Allow user to write, read, execute a file.

$ chmod u+rwx directory_name or file_name

Example 2

Allow user to write, read, execute all files under the selected directory. (Use this when erasing a directory containing protected files.)

$ chmod -R 755 directory_name or file_name

Circlator

https://github.com/sanger-pathogens/circlator/wiki

Circos installation

1. First, install perl modules by repeating the following command. XXXXX is a module name.

$ sudo perl -MCPAN -e 'install XXXXX'

2. Download GD-2.50 separately then compile files, and install.

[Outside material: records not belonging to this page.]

-- pv_equiv track=rewrite | github.com/StochasticCat/PokerAnalysis | extractingDataToCsvDisregardCashout.py | zaidejuVeiksmai
-- ===== SOURCE A (Python) =====
-- def zaidejuVeiksmai(x, maxSeat, usersList):
--     tmp = {}
--     cc = 1
--     rake = 0
--     #print (x)
--     for i in x:
--         if len(i) == 0:
--             break
--         '''if "| Rake " in i:  # we changed it from summary to get rake for every hand to check correctness
--             #rake = get_amount(i)
--             break'''
--         cc += 1
--     for j in usersList:  # TODO: need to make this street by street, mindind the FLOP,TURN,RIVER separators (4 streets)
--         tmp[j] = []
--         streetactions = []  # actions taken on a given street
--         for i in x[:(cc - 1)]:
--             # print (i)
--             if ' said ' in i or ' said,' in i:  #### Disregard all the lines of people saying stuff #TODO consider that 'said' could be part of the name
--                 pass
--             else:
--                 if 'FLOP' in i or 'TURN' in i or 'RIVER' in i:
--                     tmp[j].append(streetactions)
--                     streetactions = []
--                 elif j in i:  #####look if a particular username is in line of iterable
--                     streetactions.append(i)
--         tmp[j].append(streetactions)
--
--     return tmp, rake
-- ===== SOURCE B (Python) =====
-- def zaidejuVeiksmai(x, maxSeat, usersList):
--     # Transposed single pass: instead of re-scanning the log once per user,
--     # walk the lines once, keeping per-user (finished streets, current street)
--     # state and updating every user's state as each line arrives.
--     users = list(dict.fromkeys(usersList))
--     states = [[j, [], []] for j in users]
--     for line in x:
--         if len(line) == 0:
--             break
--         if ' said ' in line or ' said,' in line:
--             continue
--         if 'FLOP' in line or 'TURN' in line or 'RIVER' in line:
--             for st in states:
--                 st[1].append(st[2])
--                 st[2] = []
--         else:
--             for st in states:
--                 if st[0] in line:
--                     st[2].append(line)
--     return {st[0]: st[1] + [st[2]] for st in states}, 0
-- ===== Notes on version B (the rewrite author's own statement) =====
-- stated objective: faster
-- what changed: A re-scans the whole log once per user, redoing the empty-line cut, 'said'-filtering and street-splitting each time; B dedups the users once and makes a single transposed pass over the lines, updating every user's (finished streets, current street) state as each line arrives and assembling the dict at the end.
import Mathlib
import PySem

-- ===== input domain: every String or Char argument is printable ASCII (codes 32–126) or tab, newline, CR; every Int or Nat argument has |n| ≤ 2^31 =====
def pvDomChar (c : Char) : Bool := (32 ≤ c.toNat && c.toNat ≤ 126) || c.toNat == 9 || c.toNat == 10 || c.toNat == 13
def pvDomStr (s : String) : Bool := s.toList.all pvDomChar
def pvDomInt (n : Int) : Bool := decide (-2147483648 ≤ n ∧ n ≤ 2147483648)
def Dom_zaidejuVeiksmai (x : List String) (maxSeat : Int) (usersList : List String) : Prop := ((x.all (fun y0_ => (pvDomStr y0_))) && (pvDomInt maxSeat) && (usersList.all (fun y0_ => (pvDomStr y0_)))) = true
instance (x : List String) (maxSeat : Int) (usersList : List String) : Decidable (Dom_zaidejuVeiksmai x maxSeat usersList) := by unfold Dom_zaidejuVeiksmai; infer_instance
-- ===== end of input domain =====

-- B replaces A's per-user rescan of the whole log by ONE transposed pass over the lines
-- that advances every user's (finished streets, current street) state as each line arrives
-- (objective: faster — the line filtering/splitting work is done once instead of once per user).

-- ===== PORT A =====
-- first loop of A: cc starts at 1, +1 per line until the first empty line (break)
def pvCcLoop : List String → Int → Int
  | [], c => c
  | i :: rest, c => if PySem.Str.len i = 0 then c else pvCcLoop rest (c + 1)

-- inner loop of A for one user j over x[:(cc-1)], state = (tmp[j], streetactions)
def pvUserLoopA (j : String) : List String → List (List String) → List String → List (List String)
  | [], acc, cur => acc ++ [cur]
  | i :: rest, acc, cur =>
    if PySem.Str.isIn " said " i || PySem.Str.isIn " said," i then
      pvUserLoopA j rest acc cur
    else if PySem.Str.isIn "FLOP" i || PySem.Str.isIn "TURN" i || PySem.Str.isIn "RIVER" i then
      pvUserLoopA j rest (acc ++ [cur]) []
    else if PySem.Str.isIn j i then
      pvUserLoopA j rest acc (cur ++ [i])
    else
      pvUserLoopA j rest acc cur

def zaidejuVeiksmai (x : List String) (maxSeat : Int) (usersList : List String) : (List (String × List (List String))) × Int :=
  let cc := pvCcLoop x 1
  let rake : Int := 0
  let pref := PySem.List.slice x none (some (cc - 1))
  let tmp := usersList.foldl
    (fun (d : PySem.Dict String (List (List String))) j => d.insert j (pvUserLoopA j pref [] [])) PySem.Dict.empty
  (tmp.items, rake)

-- ===== PORT B =====
-- one log line applied to all user states at once (the two inner 'for st in states' loops)
def pvStepB (line : String) (states : List (String × List (List String) × List String)) :
    List (String × List (List String) × List String) :=
  if PySem.Str.isIn "FLOP" line || PySem.Str.isIn "TURN" line || PySem.Str.isIn "RIVER" line then
    states.map (fun st => (st.1, st.2.1 ++ [st.2.2], ([] : List String)))
  else
    states.map (fun st => if PySem.Str.isIn st.1 line then (st.1, st.2.1, st.2.2 ++ [line]) else st)

-- B's single pass over the log: break at the first empty line, skip chatter, else step all states
def pvLinesB : List String → List (String × List (List String) × List String) → List (String × List (List String) × List String)
  | [], states => states
  | line :: rest, states =>
    if PySem.Str.len line = 0 then states
    else if PySem.Str.isIn " said " line || PySem.Str.isIn " said," line then pvLinesB rest states
    else pvLinesB rest (pvStepB line states)

def zaidejuVeiksmai_alt (x : List String) (maxSeat : Int) (usersList : List String) : (List (String × List (List String))) × Int :=
  let users := PySem.List.dedup usersList
  let states := pvLinesB x (users.map (fun j => (j, ([], ([] : List String)))))
  ((PySem.Dict.ofList (states.map (fun st => (st.1, st.2.1 ++ [st.2.2])))).items, 0)

-- ===== PRECONDITION & SPEC =====
def Spec_zaidejuVeiksmai (x : List String) (maxSeat : Int) (usersList : List String) (out : (List (String × List (List String))) × Int) : Prop := out = zaidejuVeiksmai_alt x maxSeat usersList
instance (x : List String) (maxSeat : Int) (usersList : List String) (out : (List (String × List (List String))) × Int) : Decidable (Spec_zaidejuVeiksmai x maxSeat usersList out) := by unfold Spec_zaidejuVeiksmai; infer_instance

-- ===== CLAIM (what is proved, stated in full; the proofs are below) =====
def Claim_equal_zaidejuVeiksmai : Prop := ∀ (x : List String) (maxSeat : Int) (usersList : List String), Dom_zaidejuVeiksmai x maxSeat usersList → Spec_zaidejuVeiksmai x maxSeat usersList (zaidejuVeiksmai x maxSeat usersList)

-- ===== LEMMAS AND PROOFS =====

-- prefix of x before the first empty line (proof-only characterisation of A's slice)
def pvPrefLoop : List String → List String
  | [] => []
  | i :: rest => if PySem.Str.len i = 0 then [] else i :: pvPrefLoop rest

theorem pvCcLoop_ge (x : List String) (c : Int) : c ≤ pvCcLoop x c := by
  induction x generalizing c with
  | nil => simp [pvCcLoop]
  | cons i rest ih =>
    simp only [pvCcLoop]
    split
    · exact le_refl c
    · exact le_trans (by omega) (ih (c + 1))

theorem pvCcLoop_succ (x : List String) (c : Int) : pvCcLoop x (c + 1) = pvCcLoop x c + 1 := by
  induction x generalizing c with
  | nil => simp [pvCcLoop]
  | cons i rest ih =>
    simp only [pvCcLoop]
    split
    · rfl
    · exact ih (c + 1)

-- A's slice x[:(cc-1)] is exactly the prefix of lines before the first empty line
theorem pv_slice_eq_prefLoop (x : List String) :
    PySem.List.slice x none (some (pvCcLoop x 1 - 1)) = pvPrefLoop x := by
  induction x with
  | nil => simp [pvCcLoop, pvPrefLoop, PySem.List.slice]
  | cons i rest ih =>
    by_cases h : PySem.Str.len i = 0
    · have he : i = "" := by
        have := h
        simpa [PySem.Str.len] using this
      simp only [pvCcLoop, if_pos h, pvPrefLoop]
      norm_num [PySem.List.slice_to, he]
    · have h1 : (1 : Int) ≤ pvCcLoop rest 1 := pvCcLoop_ge rest 1
      have hc : pvCcLoop (i :: rest) 1 = pvCcLoop rest 1 + 1 := by
        simp only [pvCcLoop, if_neg h]; exact pvCcLoop_succ rest 1
      rw [hc]
      have hb : (0 : Int) ≤ pvCcLoop rest 1 + 1 - 1 := by omega
      rw [PySem.List.slice_to _ hb]
      have ht : (pvCcLoop rest 1 + 1 - 1).toNat = (pvCcLoop rest 1 - 1).toNat + 1 := by omega
      rw [ht, List.take_succ_cons]
      rw [PySem.List.slice_to _ (by omega : (0:Int) ≤ pvCcLoop rest 1 - 1)] at ih
      simp only [pvPrefLoop, if_neg h, ih]

-- the per-user state machine B's transposed pass runs for each user
def pvUserRun (j : String) : List String → List (List String) × List String → List (List String) × List String
  | [], st => st
  | line :: rest, st =>
    if PySem.Str.len line = 0 then st
    else if PySem.Str.isIn " said " line || PySem.Str.isIn " said," line then pvUserRun j rest st
    else if PySem.Str.isIn "FLOP" line || PySem.Str.isIn "TURN" line || PySem.Str.isIn "RIVER" line then
      pvUserRun j rest (st.1 ++ [st.2], [])
    else if PySem.Str.isIn j line then pvUserRun j rest (st.1, st.2 ++ [line])
    else pvUserRun j rest st

-- B's joint pass is the per-user state machine run independently for every state
theorem pvLinesB_eq_map_userRun (lines : List String)
    (states : List (String × List (List String) × List String)) :
    pvLinesB lines states = states.map (fun st => (st.1, pvUserRun st.1 lines st.2)) := by
  induction lines generalizing states with
  | nil => simp [pvLinesB, pvUserRun]
  | cons line rest ih =>
    simp only [pvLinesB, pvUserRun]
    split
    · simp
    · split
      · exact ih states
      · rw [ih]
        simp only [pvStepB]
        split
        · simp only [List.map_map]
          apply List.map_congr_left
          intro st _
          simp
        · simp only [List.map_map]
          apply List.map_congr_left
          intro st _
          by_cases hj : PySem.Chars.isIn st.1.toList line.toList = true
          · simp [PySem.Str.isIn, hj]
          · simp [PySem.Str.isIn, hj]

-- A's per-user loop over the prefix equals the per-user state machine over the whole log
theorem pvUserLoopA_eq_userRun (j : String) (x : List String)
    (acc : List (List String)) (cur : List String) :
    pvUserLoopA j (pvPrefLoop x) acc cur
      = (pvUserRun j x (acc, cur)).1 ++ [(pvUserRun j x (acc, cur)).2] := by
  induction x generalizing acc cur with
  | nil => simp [pvPrefLoop, pvUserLoopA, pvUserRun]
  | cons line rest ih =>
    simp only [pvPrefLoop, pvUserRun]
    split
    · simp [pvUserLoopA]
    · simp only [pvUserLoopA]
      split
      · exact ih acc cur
      · split
        · exact ih (acc ++ [cur]) []
        · split
          · exact ih acc (cur ++ [line])
          · exact ih acc cur

-- a fold of inserts whose value depends only on the key: lookup
theorem pv_getD_keyfold {ν : Type} (F : String → ν) (l : List String)
    (d : PySem.Dict String ν) (k : String) (dflt : ν) :
    (l.foldl (fun d j => d.insert j (F j)) d).getD k dflt
      = if k ∈ l then F k else d.getD k dflt := by
  induction l generalizing d with
  | nil => simp
  | cons a l ih =>
    simp only [List.foldl_cons, ih, PySem.Dict.getD_insert, List.mem_cons]
    by_cases hl : k ∈ l
    · simp [hl]
    · by_cases ha : k = a <;> simp [hl, ha]

-- items of A's insert-fold: first-occurrence keys, each paired with its (key-determined) value
theorem pv_items_keyfold {ν : Type} (F : String → ν) (l : List String) (dflt : ν) :
    (l.foldl (fun (d : PySem.Dict String ν) j => d.insert j (F j)) PySem.Dict.empty).items
      = (PySem.List.dedup l).map (fun j => (j, F j)) := by
  have hk : (l.foldl (fun (d : PySem.Dict String ν) j => d.insert j (F j)) PySem.Dict.empty).keys
      = PySem.List.dedup l := by
    rw [PySem.Dict.keys_foldl_insert]
    simp only [PySem.Dict.keys_empty]
    rfl
  have hnd : (l.foldl (fun (d : PySem.Dict String ν) j => d.insert j (F j)) PySem.Dict.empty).keys.Nodup :=
    PySem.Dict.nodup_keys_foldl_insert l _ _ PySem.Dict.nodup_keys_empty
  rw [PySem.Dict.items_eq_map_keys _ hnd dflt, hk]
  apply List.map_congr_left
  intro j hj
  have hmem : j ∈ l := (PySem.Set.mem_ofList l j).mp hj
  rw [pv_getD_keyfold F l PySem.Dict.empty j dflt]
  simp [hmem]

-- items of B's dict comprehension over nodup keys: the pair list itself
theorem pv_items_ofList_nodup {ν : Type} (pairs : List (String × ν))
    (h : (pairs.map Prod.fst).Nodup) :
    (PySem.Dict.ofList pairs).items = pairs := by
  show (pairs.foldl (fun (d : PySem.Dict String ν) p => d.insert p.1 p.2) PySem.Dict.empty).items = pairs
  rw [PySem.Dict.items_foldl_insert_fresh pairs Prod.fst Prod.snd PySem.Dict.empty
    (fun a _ => PySem.Dict.contains_empty a.1) h]
  have he : (PySem.Dict.empty : PySem.Dict String ν).items = [] := rfl
  simp [he]

-- the composed B-side pair list, computed pointwise
theorem pv_B_pairs (x : List String) (users : List String) :
    (pvLinesB x (users.map (fun j => (j, ([], ([] : List String)))))).map (fun st => (st.1, st.2.1 ++ [st.2.2]))
      = users.map (fun j => (j, (pvUserRun j x ([], [])).1 ++ [(pvUserRun j x ([], [])).2])) := by
  rw [pvLinesB_eq_map_userRun]
  simp only [List.map_map]
  rfl

theorem pv_nodup_B_keys (x : List String) (usersList : List String) :
    (((PySem.List.dedup usersList).map
        (fun j => (j, (pvUserRun j x ([], [])).1 ++ [(pvUserRun j x ([], [])).2]))).map Prod.fst).Nodup := by
  have h2 : (Prod.fst ∘ fun j : String =>
      ((j, (pvUserRun j x ([], [])).1 ++ [(pvUserRun j x ([], [])).2]) : String × List (List String))) = id := rfl
  rw [List.map_map, h2, List.map_id]
  exact PySem.Set.nodup_ofList usersList

-- ===== VERDICT (by name: the statement is the Claim_ definition above) =====
theorem zaidejuVeiksmai_spec : Claim_equal_zaidejuVeiksmai := by
  intro x maxSeat usersList _
  unfold Spec_zaidejuVeiksmai zaidejuVeiksmai zaidejuVeiksmai_alt
  simp only [pv_slice_eq_prefLoop, pv_B_pairs]
  rw [pv_items_keyfold (fun j => pvUserLoopA j (pvPrefLoop x) [] []) usersList []]
  rw [pv_items_ofList_nodup _ (pv_nodup_B_keys x usersList)]
  refine congrArg (fun l => (l, (0 : Int))) ?_
  apply List.map_congr_left
  intro j _
  rw [pvUserLoopA_eq_userRun]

$ curl -O http://www.cpan.org/authors/id/L/LD/LDS/GD-2.50.tar.gz

$ tar xvfz GD-2.50.tar.gz

$ cd GD-2.50

$ perl Makefile.pl

$ sudo make install

3. Download Circos executable, then export path to .bash_profile.

To run circos, type:

$ circos -conf circos.conf

ClonalFrameML

Example 1

Infer core genome phylogeny after removing recombination tracts. Whole genome alignment and ML tree are required.

$ ClonalFrameML newick_file seq_file output_prefix [OPTIONS]

# remove quote of tip label in newick file.

# https://github.com/xavierdidelot/clonalframeml/wiki

# Rscript command can no longer be installed in MAC

COG

Example 1

Assign COG ID to amino acid sequence list in a multifasta file:

1. Generate a list of amino acid sequence in multifasta format.

2. Submit the multifasta file to Web CD search tool: (http://www.ncbi.nlm.nih.gov/Structure/bwrpsb/bwrpsb.cgi). Select "Search only" then select COG. Receive email. .

3. Go to NCBI site following the link in email. Select 'Domain Hits', Data mode=concise, and then 'Download'. Download results in HTML format.

4. COG ID - function category mapper is available from here (ftp://ftp.ncbi.nih.gov/pub/wolf/COGs/COG0303/cogs.csv).

Example 1

Check directory size

$ du -sh directory_name

EMBOSS

Example 1. seqret

Extract one entry from multifasta file.

$ seqret multifasta_name:entry_name entry_name.fasta

Example 2.

Extract one entry from multifasta file and generate its reverse-compelmentary sequence.

$ seqret -srev multifasta_name:entry_name entry_name.fasta

Example 3. extractseq

Extract specific regions from one entry sequnce in a multifasta file and generate its concatenated sequence.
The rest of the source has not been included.